For farmers and gardeners, this has a practical implication. Soil conditions that favor ammonification but suppress nitrification (acidic or very warm soils, for instance) will tend to accumulate ammonium. Conditions that support both processes will cycle nitrogen through to nitrate more quickly. Since nitrate is more mobile in soil and more prone to leaching away with rainfall, managing this balance affects how much nitrogen actually stays in the root zone.
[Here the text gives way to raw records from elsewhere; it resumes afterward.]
-- pv_equiv track=rewrite | github.com/techqueria/data-structures-and-algorithms | Python/chapter01/1.2 - Check Perm/camilo_sol_1.2.py | perm_check
-- ===== SOURCE A (Python) =====
-- def perm_check(str_1,str_2):
--     if len(str_1) != len(str_2):#If both str are diiferent lenghts return false
--         return False
--     d = {}
--     for i in str_1: #takes all the letter in string one and add them to the hash map
--         if i in d:  #counts the number of letter
--             d[i] += 1
--         else:
--             d[i] = 1
--
--     for j in str_2: #
--         if j in d:#Looks at the letter in the string and subtract the number
--                   #of the same letter from the value
--             d[j] -= 1
--         else:
--             d[j] = 1
--
--     for keys,value in d.items():
--         if value > 0:
--             return False
--     return True
-- ===== SOURCE B (Python) =====
-- def perm_check(str_1, str_2):
--     return sorted(str_1) == sorted(str_2)
-- ===== Notes on version B (the rewrite author's own statement) =====
-- stated objective: simpler
-- what changed: Replaces the hash-map tally loops and leftover-value scan with a single sort-and-compare: sorted(str_1) == sorted(str_2), the length check being implicit.
import Mathlib
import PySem

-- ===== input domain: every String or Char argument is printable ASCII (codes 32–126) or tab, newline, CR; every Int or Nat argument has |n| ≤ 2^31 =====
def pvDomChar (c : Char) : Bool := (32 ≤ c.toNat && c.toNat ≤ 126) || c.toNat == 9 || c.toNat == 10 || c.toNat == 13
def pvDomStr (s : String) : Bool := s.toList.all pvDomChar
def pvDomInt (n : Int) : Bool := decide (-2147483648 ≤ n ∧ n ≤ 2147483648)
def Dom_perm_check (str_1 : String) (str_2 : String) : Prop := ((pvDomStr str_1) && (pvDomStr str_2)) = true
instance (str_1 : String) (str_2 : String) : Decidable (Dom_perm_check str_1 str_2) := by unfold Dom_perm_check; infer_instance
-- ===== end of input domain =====

-- B replaces A's two counting loops and leftover-value scan with a single sort-and-compare (simpler; equal return value proved).

-- ===== PORT A =====
def perm_check (str_1 : String) (str_2 : String) : Bool :=
  if PySem.Str.len str_1 ≠ PySem.Str.len str_2 then false
  else
    let d1 := str_1.toList.foldl
      (fun d i => if d.contains i then d.insert i (d.getD i 0 + 1) else d.insert i 1)
      (PySem.Dict.empty : PySem.Dict Char Int)
    let d2 := str_2.toList.foldl
      (fun d j => if d.contains j then d.insert j (d.getD j 0 - 1) else d.insert j 1)
      d1
    !(d2.items.any (fun kv => decide (kv.2 > (0 : Int))))

-- ===== PORT B =====
def perm_check_alt (str_1 : String) (str_2 : String) : Bool :=
  decide (PySem.List.sorted str_1.toList (fun x => x) false
        = PySem.List.sorted str_2.toList (fun x => x) false)

-- ===== PRECONDITION & SPEC =====
def Spec_perm_check (str_1 : String) (str_2 : String) (out : Bool) : Prop := out = perm_check_alt str_1 str_2
instance (str_1 : String) (str_2 : String) (out : Bool) : Decidable (Spec_perm_check str_1 str_2 out) := by unfold Spec_perm_check; infer_instance

-- ===== CLAIM (what is proved, stated in full; the proofs are below) =====
def Claim_equal_perm_check : Prop := ∀ (str_1 : String) (str_2 : String), Dom_perm_check str_1 str_2 → Spec_perm_check str_1 str_2 (perm_check str_1 str_2)

-- ===== LEMMAS AND PROOFS =====
theorem loop1_eq_counter (l : List Char) :
    l.foldl (fun (d : PySem.Dict Char Int) i =>
        if d.contains i then d.insert i (d.getD i 0 + 1) else d.insert i 1)
      PySem.Dict.empty = PySem.Dict.counter l := by
  rw [PySem.List.foldl_congr_mem (g := fun (d : PySem.Dict Char Int) i => d.insert i (d.getD i 0 + 1))]
  · exact PySem.Dict.foldl_insert_getD_add_one_eq_counter l
  · intro d i _
    by_cases h : d.contains i
    · simp [h]
    · have h0 : d.getD i 0 = 0 := PySem.Dict.getD_of_not_contains d (0 : Int) (by simpa using h)
      simp [h, h0]

theorem loop2_getD (l : List Char) (d : PySem.Dict Char Int) (hnd : d.keys.Nodup) (c : Char) :
    (l.foldl (fun (d : PySem.Dict Char Int) j =>
        if d.contains j then d.insert j (d.getD j 0 - 1) else d.insert j 1) d).getD c 0 =
      if d.contains c then d.getD c 0 - (l.count c : Int)
      else if c ∈ l then 2 - (l.count c : Int)
      else 0 := by
  induction l generalizing d with
  | nil =>
    by_cases h : d.contains c
    · simp [h]
    · simp [h, PySem.Dict.getD_of_not_contains d (0 : Int) (by simpa using h)]
  | cons x t ih =>
    simp only [List.foldl_cons]
    have hstep : (if d.contains x then d.insert x (d.getD x 0 - 1) else d.insert x 1)
        = d.insert x (if d.contains x then d.getD x 0 - 1 else 1) := by split_ifs <;> rfl
    rw [hstep, ih _ (PySem.Dict.nodup_keys_insert d x _ hnd)]
    rw [PySem.Dict.contains_insert, PySem.Dict.getD_insert]
    by_cases hcx : c = x
    · subst hcx
      by_cases hdc : d.contains c
      · simp [hdc, List.count_cons_self]
        ring
      · simp [hdc, List.count_cons_self, List.mem_cons]
        ring
    · have hne : (c == x) = false := by simp [hcx]
      have hxc : ¬ x = c := fun h => hcx h.symm
      simp only [hne, Bool.false_or, if_neg hcx]
      simp [hxc, List.mem_cons, or_iff_right hcx]

theorem list_sum_count_toFinset (l : List Char) : ∑ c ∈ l.toFinset, l.count c = l.length := by
  simpa using Multiset.toFinset_sum_count_eq (↑l : Multiset Char)

theorem counts_eq_of_le (l1 l2 : List Char) (hlen : l1.length = l2.length)
    (hle : ∀ c, l1.count c ≤ l2.count c) : l1.Perm l2 := by
  rw [List.perm_iff_count]
  by_contra hne
  obtain ⟨a, ha⟩ := not_forall.mp hne
  have halt : l1.count a < l2.count a := lt_of_le_of_ne (hle a) ha
  have ha2 : a ∈ l2.toFinset := by
    rw [List.mem_toFinset]
    exact List.count_pos_iff.mp (by omega)
  have hsub : l1.toFinset ⊆ l2.toFinset := by
    intro x hx
    rw [List.mem_toFinset] at hx ⊢
    exact List.count_pos_iff.mp (lt_of_lt_of_le (List.count_pos_iff.mpr hx) (hle x))
  have hsum1 : ∑ c ∈ l2.toFinset, l1.count c = l1.length := by
    rw [← list_sum_count_toFinset l1]
    refine (Finset.sum_subset hsub ?_).symm
    intro x _ hx
    exact List.count_eq_zero_of_not_mem (by simpa [List.mem_toFinset] using hx)
  have hsum2 : ∑ c ∈ l2.toFinset, l2.count c = l2.length := list_sum_count_toFinset l2
  have hstrict : ∑ c ∈ l2.toFinset, l1.count c < ∑ c ∈ l2.toFinset, l2.count c :=
    Finset.sum_lt_sum (fun c _ => hle c) ⟨a, ha2, halt⟩
  omega

theorem perm_check_eq_alt (s1 s2 : String) : perm_check s1 s2 = perm_check_alt s1 s2 := by
  by_cases hlen : s1.toList.length = s2.toList.length
  · have hc : ¬ (PySem.Str.len s1 ≠ PySem.Str.len s2) := by
      simp [PySem.Str.len_eq, hlen]
    unfold perm_check
    rw [if_neg hc]
    simp only [loop1_eq_counter]
    set l1 := s1.toList with hl1
    set l2 := s2.toList with hl2
    set d2 := l2.foldl
      (fun (d : PySem.Dict Char Int) j =>
        if d.contains j then d.insert j (d.getD j 0 - 1) else d.insert j 1)
      (PySem.Dict.counter l1) with hd2
    have hgB : (fun (d : PySem.Dict Char Int) j =>
        if d.contains j then d.insert j (d.getD j 0 - 1) else d.insert j 1)
        = fun d j => d.insert j (if d.contains j then d.getD j 0 - 1 else 1) := by
      funext d j; split_ifs <;> rfl
    have hnd2 : d2.keys.Nodup := by
      rw [hd2, hgB]
      exact PySem.Dict.nodup_keys_foldl_insert _ _ _ (PySem.Dict.nodup_keys_counter l1)
    have hkeys : d2.keys = PySem.Set.update (PySem.Set.ofList l1) l2 := by
      rw [hd2, hgB, PySem.Dict.keys_foldl_insert, PySem.Dict.keys_counter]
    have hget : ∀ c, d2.getD c 0 =
        if l1.contains c then (l1.count c : Int) - (l2.count c : Int)
        else if c ∈ l2 then 2 - (l2.count c : Int)
        else 0 := by
      intro c
      rw [hd2, loop2_getD l2 _ (PySem.Dict.nodup_keys_counter l1) c,
          PySem.Dict.contains_counter, PySem.Dict.getD_counter]
    have hitems : d2.items = d2.keys.map (fun k => (k, d2.getD k 0)) :=
      PySem.Dict.items_eq_map_keys d2 hnd2 0
    have hiff : ((d2.items.any fun kv => decide (kv.2 > (0 : Int))) = false) ↔ l1.Perm l2 := by
      rw [hitems, List.any_map, List.any_eq_false]
      constructor
      · intro h
        apply counts_eq_of_le l1 l2 hlen
        intro c
        by_cases h1 : c ∈ l1
        · have hk : c ∈ d2.keys := by
            rw [hkeys, PySem.Set.mem_update]
            left; rwa [PySem.Set.mem_ofList]
          have hv := h _ hk
          simp [Function.comp, hget, h1] at hv
          omega
        · simp [List.count_eq_zero_of_not_mem h1]
      · intro hp k hk
        have hcount := (List.perm_iff_count.mp hp) k
        by_cases h1 : k ∈ l1
        · simp [hget, h1, hcount]
        · have h2 : k ∉ l2 := by
            intro h2
            have := List.count_pos_iff.mpr h2
            rw [← hcount] at this
            exact h1 (List.count_pos_iff.mp this)
          simp [hget, h1, h2]
    unfold perm_check_alt
    by_cases hp : l1.Perm l2
    · rw [hiff.mpr hp, decide_eq_true ((PySem.List.sorted_id_eq_sorted_id_iff_perm l1 l2).mpr hp)]
      rfl
    · have hany : (d2.items.any fun kv => decide (kv.2 > (0 : Int))) = true := by
        cases h : (d2.items.any fun kv => decide (kv.2 > (0 : Int)))
        · exact absurd (hiff.mp h) hp
        · rfl
      rw [hany, decide_eq_false (fun h => hp ((PySem.List.sorted_id_eq_sorted_id_iff_perm l1 l2).mp h))]
      rfl
  · have hA : perm_check s1 s2 = false := by
      unfold perm_check
      rw [if_pos]
      simp only [PySem.Str.len_eq, ne_eq, Nat.cast_inj]
      exact hlen
    have hB : perm_check_alt s1 s2 = false := by
      apply decide_eq_false
      intro h
      exact hlen ((PySem.List.sorted_id_eq_sorted_id_iff_perm _ _).mp h).length_eq
    rw [hA, hB]

-- ===== VERDICT (by name: the statement is the Claim_ definition above) =====
theorem perm_check_spec : Claim_equal_perm_check := by
  intro s1 s2 _
  exact perm_check_eq_alt s1 s2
Ammonification in Composting

Composting is essentially managed ammonification and decomposition. The same microbial processes that recycle nitrogen in forests and grasslands happen in a compost pile, but the concentrated organic matter and high temperatures can cause a significant amount of ammonia to escape into the air as gas rather than staying in the finished compost. This ammonia loss, called volatilization, wastes nitrogen that could otherwise enrich the final product.

Researchers have tested various additives to reduce this loss during aerobic composting of nitrogen-rich materials like chicken manure. Combining biochar (a charcoal-like material) with mineral conditioners reduced ammonia volatilization by up to 59% compared to untreated compost piles. Even simpler mineral additives alone cut ammonia loss by 27 to 35%. These approaches work by either absorbing ammonia before it escapes or by shifting microbial activity to retain more nitrogen in stable forms.

Urease Inhibitors in Agriculture

In farming, one common scenario involves urea fertilizers. When urea is applied to fields, soil microbes rapidly break it down through ammonification, releasing ammonia. If conditions are warm or the soil is alkaline, much of that ammonia can volatilize into the atmosphere before crops benefit from it. Urease inhibitors are chemicals added to urea fertilizer that temporarily slow this breakdown, giving the urea time to dissolve deeper into the soil where the released ammonia is more likely to stay put.

Field trials have shown that urease inhibitors significantly reduce ammonia volatilization from urea, though their effectiveness depends on soil type. Clay-rich soils respond better to the inhibitor, while acidic soils reduce its effectiveness. This is one of the few cases where deliberately slowing ammonification is the goal, since the process itself is essential but its timing and location need to be managed for efficient crop nutrition.